**ASSIGNED TASK**
Search the entries for lines that contain the word "Check", and report each one found.

◆ ◆ ◆ ◆

-- pv_equiv track=rewrite | github.com/benjamin-swain/meltingpot-2023-solution | hard_code_clean_up.py | get_apple_meetup_agent_spot
-- ===== SOURCE A (Python) =====
-- def get_apple_meetup_agent_spot(sand, grass, water):
--     """given RGB image, identify SAND pixels with a GRASS pixel above it and a WATER pixel to the left of it.
--     return the one with the minimum column value"""
--     # Convert pixel location lists to sets for faster lookup
--     sand_set = set(sand)
--     grass_set = set(grass)
--     water_set = set(water)
--
--     # Initialize variables to store the result
--     result = None
--     min_column = float('inf')
--
--     # Iterate through each pixel in the sand list
--     for x, y in sand_set:
--         # Check if there is a grass pixel directly above the current sand pixel
--         if (x-1, y) in grass_set:
--             # Check if there are no water pixels on any column of the same row to the right of the current sand pixel
--             if all((x, col) not in water_set for col in range(y+1, 11)):
--                 # Update result if current sand pixel has a smaller column value
--                 if y < min_column:
--                     result = (x, y)
--                     min_column = y
--
--     return result
-- ===== SOURCE B (Python) =====
-- def get_apple_meetup_agent_spot(sand, grass, water):
--     """given RGB image, identify SAND pixels with a GRASS pixel above it and a WATER pixel to the left of it.
--     return the one with the minimum column value"""
--     grass_set = set(grass)
--     water_set = set(water)
--     # Scan the distinct sand pixels in increasing column order (stable sort);
--     # the first qualifying pixel is the answer.
--     for x, y in sorted(set(sand), key=lambda p: p[1]):
--         if (x - 1, y) in grass_set and all((x, col) not in water_set for col in range(y + 1, 11)):
--             return (x, y)
--     return None
-- ===== Notes on version B (the rewrite author's own statement) =====
-- stated objective: alternative
-- what changed: Replaces A's running-minimum fold over set(sand) by a sort-then-scan: B stably sorts the distinct sand pixels by column once and returns the first qualifying pixel of that ordered scan, with no min_column bookkeeping.
-- outside the precondition, e.g. on get_apple_meetup_agent_spot([(0, 2), (8, 2)], [(-1, 2), (7, 2)], []): A returns (8, 2), B returns (8, 2)
import Mathlib
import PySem

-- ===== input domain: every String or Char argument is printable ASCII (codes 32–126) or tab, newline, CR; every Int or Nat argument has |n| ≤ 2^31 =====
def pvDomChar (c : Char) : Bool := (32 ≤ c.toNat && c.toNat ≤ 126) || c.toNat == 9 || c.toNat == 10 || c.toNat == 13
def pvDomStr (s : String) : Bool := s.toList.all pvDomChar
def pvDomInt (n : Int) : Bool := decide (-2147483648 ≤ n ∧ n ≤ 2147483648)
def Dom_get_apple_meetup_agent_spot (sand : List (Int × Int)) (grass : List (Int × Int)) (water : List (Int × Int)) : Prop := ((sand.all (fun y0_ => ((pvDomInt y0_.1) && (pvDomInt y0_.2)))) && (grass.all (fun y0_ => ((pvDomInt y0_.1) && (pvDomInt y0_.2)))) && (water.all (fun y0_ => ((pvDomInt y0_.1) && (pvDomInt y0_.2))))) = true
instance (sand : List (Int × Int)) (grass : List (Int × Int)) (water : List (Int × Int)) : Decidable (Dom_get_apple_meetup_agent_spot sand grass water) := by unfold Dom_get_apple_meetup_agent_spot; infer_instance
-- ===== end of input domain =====

-- B replaces A's running-minimum fold over set(sand) by a stable sort-by-column followed by a
-- first-match scan (alternative decomposition, same cost); return values proved equal on Pre_.


-- "does pixel p qualify": grass directly above, no water in columns y+1..10 of the same row.
-- Shared vocabulary of Pre_ and the proofs; each port spells the condition out itself.
def pvQual (grass_set water_set : List (Int × Int)) (p : Int × Int) : Bool :=
  PySem.Set.contains grass_set (p.1 - 1, p.2) &&
    (PySem.List.pyRange (p.2 + 1) 11 1).all (fun col => !(PySem.Set.contains water_set (p.1, col)))

-- ===== PORT A =====
-- loop body of A's 'for x, y in sand_set' (min_column = float('inf') modelled as `none`)
def pvStepA (grass_set water_set : List (Int × Int)) (st : Option (Int × Int) × Option Int)
    (xy : Int × Int) : Option (Int × Int) × Option Int :=
  let (result, min_column) := st
  let (x, y) := xy
  if PySem.Set.contains grass_set (x - 1, y) then
    if (PySem.List.pyRange (y + 1) 11 1).all (fun col => !(PySem.Set.contains water_set (x, col))) then
      match min_column with
      | none => (some (x, y), some y)
      | some m => if y < m then (some (x, y), some y) else (result, min_column)
    else (result, min_column)
  else (result, min_column)

def get_apple_meetup_agent_spot (sand : List (Int × Int)) (grass : List (Int × Int)) (water : List (Int × Int)) : Option (Int × Int) :=
  let sand_set := PySem.Set.ofList sand
  let grass_set := PySem.Set.ofList grass
  let water_set := PySem.Set.ofList water
  (sand_set.foldl (pvStepA grass_set water_set) (none, none)).1

-- ===== PORT B =====
-- Source B's loop: scan, return the first qualifying pixel
def pvScanB (grass_set water_set : List (Int × Int)) : List (Int × Int) → Option (Int × Int)
  | [] => none
  | (x, y) :: rest =>
    if PySem.Set.contains grass_set (x - 1, y) &&
        (PySem.List.pyRange (y + 1) 11 1).all (fun col => !(PySem.Set.contains water_set (x, col))) then
      some (x, y)
    else pvScanB grass_set water_set rest

def get_apple_meetup_agent_spot_alt (sand : List (Int × Int)) (grass : List (Int × Int)) (water : List (Int × Int)) : Option (Int × Int) :=
  let grass_set := PySem.Set.ofList grass
  let water_set := PySem.Set.ofList water
  pvScanB grass_set water_set (PySem.List.sorted (PySem.Set.ofList sand) (fun p => p.2))

-- ===== PRECONDITION & SPEC =====
-- Pre_ excludes inputs on which two distinct qualifying sand pixels share a column: when that
-- column is the minimal qualifying one, A's (and B's) pick among them follows Python's
-- hash-dependent set iteration order, which no port can reproduce.
def Pre_get_apple_meetup_agent_spot (sand : List (Int × Int)) (grass : List (Int × Int)) (water : List (Int × Int)) : Prop :=
  ∀ p ∈ sand, ∀ q ∈ sand, p.2 = q.2 → pvQual grass water p = true → pvQual grass water q = true → p = q
instance (sand : List (Int × Int)) (grass : List (Int × Int)) (water : List (Int × Int)) : Decidable (Pre_get_apple_meetup_agent_spot sand grass water) := by unfold Pre_get_apple_meetup_agent_spot; infer_instance

def pvWitness_get_apple_meetup_agent_spot : (List (Int × Int)) × (List (Int × Int)) × (List (Int × Int)) :=
  ([(3, 2), (5, 7)], [(2, 2)], [(5, 9)])

def Spec_get_apple_meetup_agent_spot (sand : List (Int × Int)) (grass : List (Int × Int)) (water : List (Int × Int)) (out : Option (Int × Int)) : Prop := out = get_apple_meetup_agent_spot_alt sand grass water
instance (sand : List (Int × Int)) (grass : List (Int × Int)) (water : List (Int × Int)) (out : Option (Int × Int)) : Decidable (Spec_get_apple_meetup_agent_spot sand grass water out) := by unfold Spec_get_apple_meetup_agent_spot; infer_instance

-- ===== CLAIM (what is proved, stated in full; the proofs are below) =====
def Claim_equal_get_apple_meetup_agent_spot : Prop := ∀ (sand : List (Int × Int)) (grass : List (Int × Int)) (water : List (Int × Int)), Dom_get_apple_meetup_agent_spot sand grass water → Pre_get_apple_meetup_agent_spot sand grass water → Spec_get_apple_meetup_agent_spot sand grass water (get_apple_meetup_agent_spot sand grass water)

-- ===== LEMMAS AND PROOFS =====

-- the inline condition of both loop bodies IS pvQual
theorem pvQual_def (gs ws : List (Int × Int)) (x y : Int) :
    (PySem.Set.contains gs (x - 1, y) &&
      (PySem.List.pyRange (y + 1) 11 1).all (fun col => !(PySem.Set.contains ws (x, col)))) =
    pvQual gs ws (x, y) := rfl

-- B's scan is the first-match search
theorem pvScanB_eq_find? (gs ws : List (Int × Int)) (l : List (Int × Int)) :
    pvScanB gs ws l = l.find? (pvQual gs ws) := by
  induction l with
  | nil => rfl
  | cons p rest ih =>
    obtain ⟨x, y⟩ := p
    rw [pvScanB, List.find?_cons, pvQual_def, ih]
    cases hq : pvQual gs ws (x, y) <;> simp

-- A's loop body leaves the state alone on a non-qualifying pixel …
theorem pvStepA_of_neg (gs ws : List (Int × Int)) (st : Option (Int × Int) × Option Int)
    (x y : Int) (hq : pvQual gs ws (x, y) = false) :
    pvStepA gs ws st (x, y) = st := by
  obtain ⟨r, m⟩ := st
  have h : (PySem.Set.contains gs (x - 1, y) &&
      (PySem.List.pyRange (y + 1) 11 1).all (fun col => !(PySem.Set.contains ws (x, col)))) = false := hq
  rw [Bool.and_eq_false_iff] at h
  cases hc : PySem.Set.contains gs (x - 1, y) with
  | false => simp only [pvStepA, hc, Bool.false_eq_true, if_false]
  | true =>
    rcases h with h | h
    · rw [hc] at h; exact absurd h (by simp)
    · simp only [pvStepA, hc, h, Bool.false_eq_true, if_false, if_true]

-- … and on a qualifying one updates exactly like a first-min search
theorem pvStepA_of_pos_none (gs ws : List (Int × Int)) (x y : Int)
    (hq : pvQual gs ws (x, y) = true) :
    pvStepA gs ws (none, none) (x, y) = (some (x, y), some y) := by
  have h := hq
  rw [← pvQual_def, Bool.and_eq_true] at h
  simp only [pvStepA, h.1, h.2, if_true]

theorem pvStepA_of_pos_some (gs ws : List (Int × Int)) (b : Int × Int) (m x y : Int)
    (hq : pvQual gs ws (x, y) = true) :
    pvStepA gs ws (some b, some m) (x, y) =
      if y < m then (some (x, y), some y) else (some b, some m) := by
  have h := hq
  rw [← pvQual_def, Bool.and_eq_true] at h
  simp only [pvStepA, h.1, h.2, if_true]

-- inserting a non-qualifying pixel does not change the first qualifier
theorem find?_insertBy_of_neg (gs ws : List (Int × Int)) (bf : (Int × Int) → (Int × Int) → Bool)
    (p : Int × Int) (hp : pvQual gs ws p = false) (ys : List (Int × Int)) :
    (PySem.List.insertBy bf p ys).find? (pvQual gs ws) = ys.find? (pvQual gs ws) := by
  induction ys with
  | nil => simp [PySem.List.insertBy, List.find?, hp]
  | cons z t ih =>
    simp only [PySem.List.insertBy]
    split
    · simp [List.find?, hp]
    · simp only [List.find?]
      cases hz : pvQual gs ws z <;> simp [ih]

-- inserting a qualifying pixel into a column-sorted list: the first qualifier becomes the
-- earlier-column one, ties going to the already-present element
theorem find?_insertBy_of_pos (gs ws : List (Int × Int)) (p : Int × Int)
    (hp : pvQual gs ws p = true) (ys : List (Int × Int))
    (hs : ys.Pairwise (fun a b => a.2 ≤ b.2)) :
    (PySem.List.insertBy (fun a b => decide (a.2 < b.2)) p ys).find? (pvQual gs ws) =
      match ys.find? (pvQual gs ws) with
      | none => some p
      | some b => if p.2 < b.2 then some p else some b := by
  induction ys with
  | nil => simp [PySem.List.insertBy, List.find?, hp]
  | cons z t ih =>
    rw [List.pairwise_cons] at hs
    simp only [PySem.List.insertBy]
    split
    · rename_i hlt
      rw [decide_eq_true_iff] at hlt
      simp only [List.find?, hp]
      cases hz : pvQual gs ws z
      · cases hf : t.find? (pvQual gs ws) with
        | none => simp
        | some b =>
          have hb : z.2 ≤ b.2 := hs.1 b (List.mem_of_find?_eq_some hf)
          simp [show p.2 < b.2 by omega]
      · simp [hlt]
    · rename_i hge
      rw [decide_eq_true_iff] at hge
      simp only [List.find?]
      cases hz : pvQual gs ws z
      · simp only [ih hs.2]
      · simp [show ¬ p.2 < z.2 by omega]

-- invariant of A's fold: after any prefix l, the state is exactly the first qualifier of the
-- column-sorted prefix together with its column
theorem foldA_eq_find?_sorted (gs ws : List (Int × Int)) (l : List (Int × Int)) :
    l.foldl (pvStepA gs ws) (none, none) =
      ((PySem.List.sorted l (fun p => p.2)).find? (pvQual gs ws),
       ((PySem.List.sorted l (fun p => p.2)).find? (pvQual gs ws)).map (·.2)) := by
  induction l using List.reverseRecOn with
  | nil => rfl
  | append_singleton l p ih =>
    rw [List.foldl_append, List.foldl_cons, List.foldl_nil, ih]
    have hins : PySem.List.sorted (l ++ [p]) (fun p => p.2) =
        PySem.List.insertBy (fun a b => decide (a.2 < b.2)) p
          (PySem.List.sorted l (fun p => p.2)) := by
      rw [PySem.List.sorted_eq_foldl_insertBy, PySem.List.sorted_eq_foldl_insertBy,
        List.foldl_append, List.foldl_cons, List.foldl_nil]
    rw [hins]
    obtain ⟨x, y⟩ := p
    cases hq : pvQual gs ws (x, y) with
    | false =>
      rw [find?_insertBy_of_neg gs ws _ _ hq]
      cases hf : (PySem.List.sorted l (fun p => p.2)).find? (pvQual gs ws) with
      | none => simp only [Option.map_none]; exact pvStepA_of_neg gs ws _ x y hq
      | some b => simp only [Option.map_some]; exact pvStepA_of_neg gs ws _ x y hq
    | true =>
      rw [find?_insertBy_of_pos gs ws _ hq _ (PySem.List.sorted_pairwise l (fun p => p.2))]
      cases hf : (PySem.List.sorted l (fun p => p.2)).find? (pvQual gs ws) with
      | none =>
        simp only [Option.map_none]
        rw [pvStepA_of_pos_none gs ws x y hq]
        simp
      | some b =>
        simp only [Option.map_some]
        rw [pvStepA_of_pos_some gs ws b b.2 x y hq]
        by_cases hyb : y < b.2 <;> simp [hyb]

-- ===== VERDICT (by name: the statement is the Claim_ definition above) =====
theorem get_apple_meetup_agent_spot_spec : Claim_equal_get_apple_meetup_agent_spot := by
  intro sand grass water _ _
  unfold Spec_get_apple_meetup_agent_spot
  show ((PySem.Set.ofList sand).foldl
      (pvStepA (PySem.Set.ofList grass) (PySem.Set.ofList water)) (none, none)).1 =
    pvScanB (PySem.Set.ofList grass) (PySem.Set.ofList water)
      (PySem.List.sorted (PySem.Set.ofList sand) (fun p => p.2))
  rw [pvScanB_eq_find?, foldA_eq_find?_sorted]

◆ ◆ ◆ ◆

**ANSWER SPACE**
--         # Check if there is a grass pixel directly above the current sand pixel
--             # Check if there are no water pixels on any column of the same row to the right of the current sand pixel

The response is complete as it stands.